In responding to this ruling Minister English said:

"The WRC's adjudication service is an integral part of ensuring that our extensive employment and equality rights are afforded to the residents of Ireland.  

"The decision of the Supreme Court means that the adjudication service will continue to deliver significant benefits to both employers and employees, enhanced by amending legislation that I will bring forward on foot of the judgement.  It is crucial that the WRC can hear cases and make rulings to build on its track record of delivering a fair, simple, cost effective and user-friendly service for employers and employees in the State.

"As a result of this Supreme Court ruling, the Government working closely with the legislature, will bring forward some procedural amendments to the law to enable the WRC to continue to discharge its statutory functions in line with the Constitution.  Such amendments will allow for hearings in public and the administration of oaths in WRC hearings.

"I acknowledge that the ruling of the Supreme Court may impact some cases currently before the WRC. My Department is moving swiftly on this matter and is currently drafting emergency legislation to be introduced as a matter of urgency in the coming weeks. I do believe these procedural changes will ensure continued improvement of the adjudication services."

The legislation currently under preparation will provide for elements included in the judgement such as the ability for evidence to be provided on oath/affirmation and power to prosecute for giving false evidence; and for the generality of hearings to be heard in public, save those that may, in circumstances to be defined, heard in private.

ENDS

NOTES FOR EDITORS

On 6 April 2021 the Supreme Court delivered judgment in Zalewski v. Adjudication Officer and the Workplace Relations Commission, Ireland, and the Attorney General in which the majority held that the exercise of powers by Adjudication Officers pursuant to the Workplace Relations Act, 2015 as amended (‘the 2015 Act’) was the administration of justice within the meaning of Article 37 of the Constitution.
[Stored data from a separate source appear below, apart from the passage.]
-- pv_equiv track=rewrite | github.com/binayuchai/DSA-practice- | String_python/check_even_count_PalindromeSubString/bruteForce.py | EvenCountPalindromeSubString
-- ===== SOURCE A (Python) =====
-- def EvenCountPalindromeSubString(s):
--     countEven = 0
--
--     for i in range(0,(len(s)-1)): # n
--         str1=""
--         for j in range(i+1,len(s)): # n
--             str1 += s[i]
--             str1 +=s[j]
--             str2 = ""
--             for k in range(j,i-1,-1): # i+j
--                 str2 += s[k]
--             if str1 == str2 and len(str1) % 2 == 0:
--                countEven +=1
--     if countEven > 1:
--         return "YES"
--     return "NO"
-- ===== SOURCE B (Python) =====
-- def EvenCountPalindromeSubString(s):
--     count = sum(1 for a, b in zip(s, s[1:]) if a == b)
--     return "YES" if count > 1 else "NO"
-- ===== Notes on version B (the rewrite author's own statement) =====
-- stated objective: faster
-- what changed: A's triple loop over substrings only ever succeeds when j=i+1 (the built strings have different lengths otherwise), so B replaces it with a single pass counting adjacent equal character pairs and answers YES iff that count exceeds 1.
import Mathlib
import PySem

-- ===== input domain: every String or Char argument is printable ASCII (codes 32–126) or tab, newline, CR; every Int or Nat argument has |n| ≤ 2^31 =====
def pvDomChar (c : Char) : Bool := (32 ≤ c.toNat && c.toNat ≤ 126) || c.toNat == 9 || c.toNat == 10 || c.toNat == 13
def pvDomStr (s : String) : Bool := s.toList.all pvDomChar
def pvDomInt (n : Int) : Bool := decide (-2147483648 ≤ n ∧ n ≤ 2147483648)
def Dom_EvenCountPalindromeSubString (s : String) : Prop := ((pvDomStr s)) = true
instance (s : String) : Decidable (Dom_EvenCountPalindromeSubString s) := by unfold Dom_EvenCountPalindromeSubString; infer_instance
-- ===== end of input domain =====

-- B replaces A's O(n^3) triple loop (whose substring test can only succeed at j=i+1) by a
-- single pass counting adjacent equal character pairs; measurably faster.

-- ===== PORT A =====
-- inner k-loop: str2 = "".join(s[k] for k in range(j, i-1, -1)); indices are always in range
def pvA_str2 (cs : List Char) (i j : Int) : List Char :=
  (PySem.List.pyRange j (i-1) (-1)).foldl (fun str2 k => str2 ++ [PySem.List.pyGetD cs k ' ']) []

-- one iteration of the j-loop: state = (str1, countEven)
def pvA_step (cs : List Char) (i : Int) (st : List Char × Int) (j : Int) : List Char × Int :=
  let str1 := st.1 ++ [PySem.List.pyGetD cs i ' '] ++ [PySem.List.pyGetD cs j ' ']
  if str1 = pvA_str2 cs i j ∧ (str1.length : Int) % 2 = 0 then (str1, st.2 + 1) else (str1, st.2)

-- one iteration of the i-loop: run the j-loop with fresh str1 = "" and keep countEven
def pvA_outer (cs : List Char) (acc : Int) (i : Int) : Int :=
  ((PySem.List.pyRange (i+1) (cs.length : Int) 1).foldl (pvA_step cs i) ([], acc)).2

def EvenCountPalindromeSubString (s : String) : String :=
  if ((PySem.List.pyRange 0 ((s.toList.length : Int) - 1) 1).foldl (pvA_outer s.toList) 0) > 1
  then "YES" else "NO"

-- ===== PORT B =====
-- count = sum(1 for a, b in zip(s, s[1:]) if a == b)
def pvB_count (cs : List Char) : Int :=
  (cs.zip (PySem.List.slice cs (some 1) none)).foldl
    (fun c p => if p.1 = p.2 then c + 1 else c) 0

def EvenCountPalindromeSubString_alt (s : String) : String :=
  if pvB_count s.toList > 1 then "YES" else "NO"

-- ===== PRECONDITION & SPEC =====
def Spec_EvenCountPalindromeSubString (s : String) (out : String) : Prop := out = EvenCountPalindromeSubString_alt s
instance (s : String) (out : String) : Decidable (Spec_EvenCountPalindromeSubString s out) := by unfold Spec_EvenCountPalindromeSubString; infer_instance

-- ===== CLAIM (what is proved, stated in full; the proofs are below) =====
def Claim_equal_EvenCountPalindromeSubString : Prop := ∀ (s : String), Dom_EvenCountPalindromeSubString s → Spec_EvenCountPalindromeSubString s (EvenCountPalindromeSubString s)

-- ===== LEMMAS AND PROOFS =====

-- specification function: number of adjacent equal pairs
def pairCount : List Char → Int
  | a :: b :: r => (if a = b then 1 else 0) + pairCount (b :: r)
  | _ => 0

theorem pairCount_short (l : List Char) (h : l.length ≤ 1) : pairCount l = 0 := by
  match l with
  | [] => rfl
  | [_] => rfl
  | _ :: _ :: _ => simp at h

-- B's fold computes pairCount
theorem pvB_fold (l : List Char) (c : Int) :
    (l.zip l.tail).foldl (fun c p => if p.1 = p.2 then c + 1 else c) c = c + pairCount l := by
  induction l generalizing c with
  | nil => simp [pairCount]
  | cons a t ih =>
    match t with
    | [] => simp [pairCount]
    | b :: r =>
      simp only [List.tail_cons, List.zip_cons_cons, List.foldl_cons]
      rw [show ((b :: r).zip r) = ((b :: r).zip (b :: r).tail) from rfl, ih]
      simp only [pairCount]
      split_ifs <;> omega

theorem pvB_count_eq (cs : List Char) : pvB_count cs = pairCount cs := by
  unfold pvB_count
  rw [PySem.List.slice_from_one]
  simpa using pvB_fold cs 0

-- a fold that only appends singletons is a map
theorem foldl_append_map (l : List Int) (g : Int → Char) (init : List Char) :
    l.foldl (fun acc k => acc ++ [g k]) init = init ++ l.map g := by
  induction l generalizing init with
  | nil => simp
  | cons x xs ih => simp [ih]

theorem pvA_str2_eq (cs : List Char) (i j : Int) :
    pvA_str2 cs i j = (PySem.List.pyRange j (i-1) (-1)).map (fun k => PySem.List.pyGetD cs k ' ') := by
  unfold pvA_str2; rw [foldl_append_map]; simp

theorem pvA_str2_length (cs : List Char) (i j : Int) :
    (pvA_str2 cs i j).length = (j - (i-1)).toNat := by
  rw [pvA_str2_eq]; simp [PySem.List.length_pyRange_neg_one]

-- after the first j-iteration str1 is too long ever to equal str2 again, so the counter is frozen
theorem pvA_tail_fold (cs : List Char) (i : Int) :
    ∀ (fuel : ℕ) (m : Int) (str1 : List Char) (c : Int),
      ((cs.length : Int) - m).toNat ≤ fuel →
      (str1.length : Int) = 2*(m - i) - 2 → i + 2 ≤ m →
      (((PySem.List.pyRange m (cs.length : Int) 1).foldl (pvA_step cs i) (str1, c)).2 = c) := by
  intro fuel
  induction fuel with
  | zero =>
    intro m str1 c hfuel _ _
    rw [PySem.List.pyRange_one_eq_nil (by omega)]
    rfl
  | succ f ih =>
    intro m str1 c hfuel hlen hm
    by_cases hend : (cs.length : Int) ≤ m
    · rw [PySem.List.pyRange_one_eq_nil hend]; rfl
    · rw [PySem.List.pyRange_one_cons (by omega), List.foldl_cons]
      have hne : str1 ++ [PySem.List.pyGetD cs i ' '] ++ [PySem.List.pyGetD cs m ' ']
          ≠ pvA_str2 cs i m := by
        intro h
        have := congrArg List.length h
        rw [pvA_str2_length] at this
        simp only [List.length_append, List.length_cons, List.length_nil] at this
        omega
      have hstep : pvA_step cs i (str1, c) m =
          (str1 ++ [PySem.List.pyGetD cs i ' '] ++ [PySem.List.pyGetD cs m ' '], c) := by
        simp only [pvA_step]
        split_ifs with hc
        · exact absurd hc.1 hne
        · rfl
      rw [hstep]
      exact ih (m+1) _ c (by omega) (by simp; omega) (by omega)

-- one full i-iteration adds exactly the adjacency indicator
theorem pvA_outer_eq (cs : List Char) (i : Int) (h1 : i + 1 < (cs.length : Int))
    (acc : Int) :
    pvA_outer cs acc i =
      acc + (if PySem.List.pyGetD cs i ' ' = PySem.List.pyGetD cs (i+1) ' ' then 1 else 0) := by
  unfold pvA_outer
  rw [PySem.List.pyRange_one_cons (by omega), List.foldl_cons]
  have hrange : PySem.List.pyRange (i+1) (i-1) (-1) = [i+1, i] := by
    rw [PySem.List.pyRange_neg_one_cons (by omega),
        PySem.List.pyRange_neg_one_cons (by omega),
        PySem.List.pyRange_neg_one_eq_nil (by omega)]
    norm_num
  have hstr2 : pvA_str2 cs i (i+1) = [PySem.List.pyGetD cs (i+1) ' ', PySem.List.pyGetD cs i ' '] := by
    rw [pvA_str2_eq, hrange]; rfl
  have hstep : pvA_step cs i ([], acc) (i+1) =
      ([PySem.List.pyGetD cs i ' ', PySem.List.pyGetD cs (i+1) ' '],
       acc + (if PySem.List.pyGetD cs i ' ' = PySem.List.pyGetD cs (i+1) ' ' then 1 else 0)) := by
    simp only [pvA_step]
    rw [hstr2]
    by_cases h : PySem.List.pyGetD cs i ' ' = PySem.List.pyGetD cs (i+1) ' '
    · simp [h]
    · split_ifs with hc
      · have h1 := hc.1
        simp only [List.nil_append, List.cons_append, List.cons.injEq, and_true] at h1
        exact absurd h1.1 h
      · simp
  rw [hstep]
  apply pvA_tail_fold cs i ((cs.length : Int) - (i+1+1)).toNat (i+1+1)
  · exact le_refl _
  · simp
    omega
  · omega

-- pairCount peels one indicator off a suffix
theorem pairCount_drop (cs : List Char) (m : ℕ) (h : m + 1 < cs.length) :
    pairCount (cs.drop m) =
      (if cs.getD m ' ' = cs.getD (m+1) ' ' then 1 else 0) + pairCount (cs.drop (m+1)) := by
  rw [List.drop_eq_getElem_cons (l := cs) (i := m) (by omega),
      List.drop_eq_getElem_cons (l := cs) (i := m+1) (by omega)]
  simp only [pairCount]
  rw [List.getD_eq_getElem cs ' ' (show m < cs.length by omega),
      List.getD_eq_getElem cs ' ' (show m+1 < cs.length by omega)]

-- the whole i-loop computes pairCount of the remaining suffix
theorem pvA_main_fold (cs : List Char) :
    ∀ (fuel m : ℕ) (acc : Int),
      cs.length - m ≤ fuel →
      (PySem.List.pyRange (m : Int) ((cs.length : Int) - 1) 1).foldl (pvA_outer cs) acc
        = acc + pairCount (cs.drop m) := by
  intro fuel
  induction fuel with
  | zero =>
    intro m acc hfuel
    rw [PySem.List.pyRange_one_eq_nil (by omega), List.foldl_nil,
        pairCount_short _ (by simp; omega)]
    ring
  | succ f ih =>
    intro m acc hfuel
    by_cases hend : (cs.length : Int) - 1 ≤ (m : Int)
    · rw [PySem.List.pyRange_one_eq_nil hend, List.foldl_nil,
          pairCount_short _ (by simp; omega)]
      ring
    · have hm1 : m + 1 < cs.length := by omega
      rw [PySem.List.pyRange_one_cons (by omega), List.foldl_cons,
          pvA_outer_eq cs (m : Int) (by omega) acc]
      have : ((m : Int) + 1) = ((m + 1 : ℕ) : Int) := by push_cast; ring
      rw [this, ih (m+1) _ (by omega), pairCount_drop cs m hm1]
      simp only [PySem.List.pyGetD_natCast]
      ring

theorem counts_agree (cs : List Char) :
    (PySem.List.pyRange 0 ((cs.length : Int) - 1) 1).foldl (pvA_outer cs) 0 = pvB_count cs := by
  have := pvA_main_fold cs cs.length 0 0 (by omega)
  simp only [Nat.cast_zero, List.drop_zero, zero_add] at this
  rw [this, pvB_count_eq]

-- ===== VERDICT (by name: the statement is the Claim_ definition above) =====
theorem EvenCountPalindromeSubString_spec : Claim_equal_EvenCountPalindromeSubString := by
  intro s _
  unfold Spec_EvenCountPalindromeSubString EvenCountPalindromeSubString EvenCountPalindromeSubString_alt
  rw [counts_agree]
In doing so, it rejected a challenge to the validity of certain sections of the 2015 Act and section 8 of the Unfair Dismissals Act 1977 as amended.

However, separately the Supreme Court also determined that two aspects of the 2015 Act are incompatible with the Constitution.

First, it held that section 41(13) of the 2015 Act, which requires all hearings before an Adjudication Officer to be held otherwise than in public is inconsistent with the Constitution.

Second, it has held that the absence of the provision for the administration of an oath, or any possibility of punishment for giving false evidence is inconsistent with the Constitution.

The WRC has survived the Constitutional challenge presented by the appellant in the case. However, in its judgement as set out above the Court outlines its understanding that the WRC is in fact administering justice, albeit in a manner permissible under the Constitution. 

This finding that the WRC is administering justice will result in certain consequential procedural amendments being required in law to enable the WRC to continue to discharge its statutory functions in conformity with the Constitution. These include hearings in public and the administration of oaths.

Therefore, this legislation will provide for elements included in the judgement such as the ability for evidence to be provided on oath/affirmation and power to prosecute for perjury, and for the generality of hearings to be heard in public, save those that may, in circumstances to be defined, heard in private.

A number of adjournments to cases due to be held in the WRC over the coming weeks may be necessary in advance of the enactment of emergency legislation which is currently being prepared by DETE to give effect to the terms of the ruling.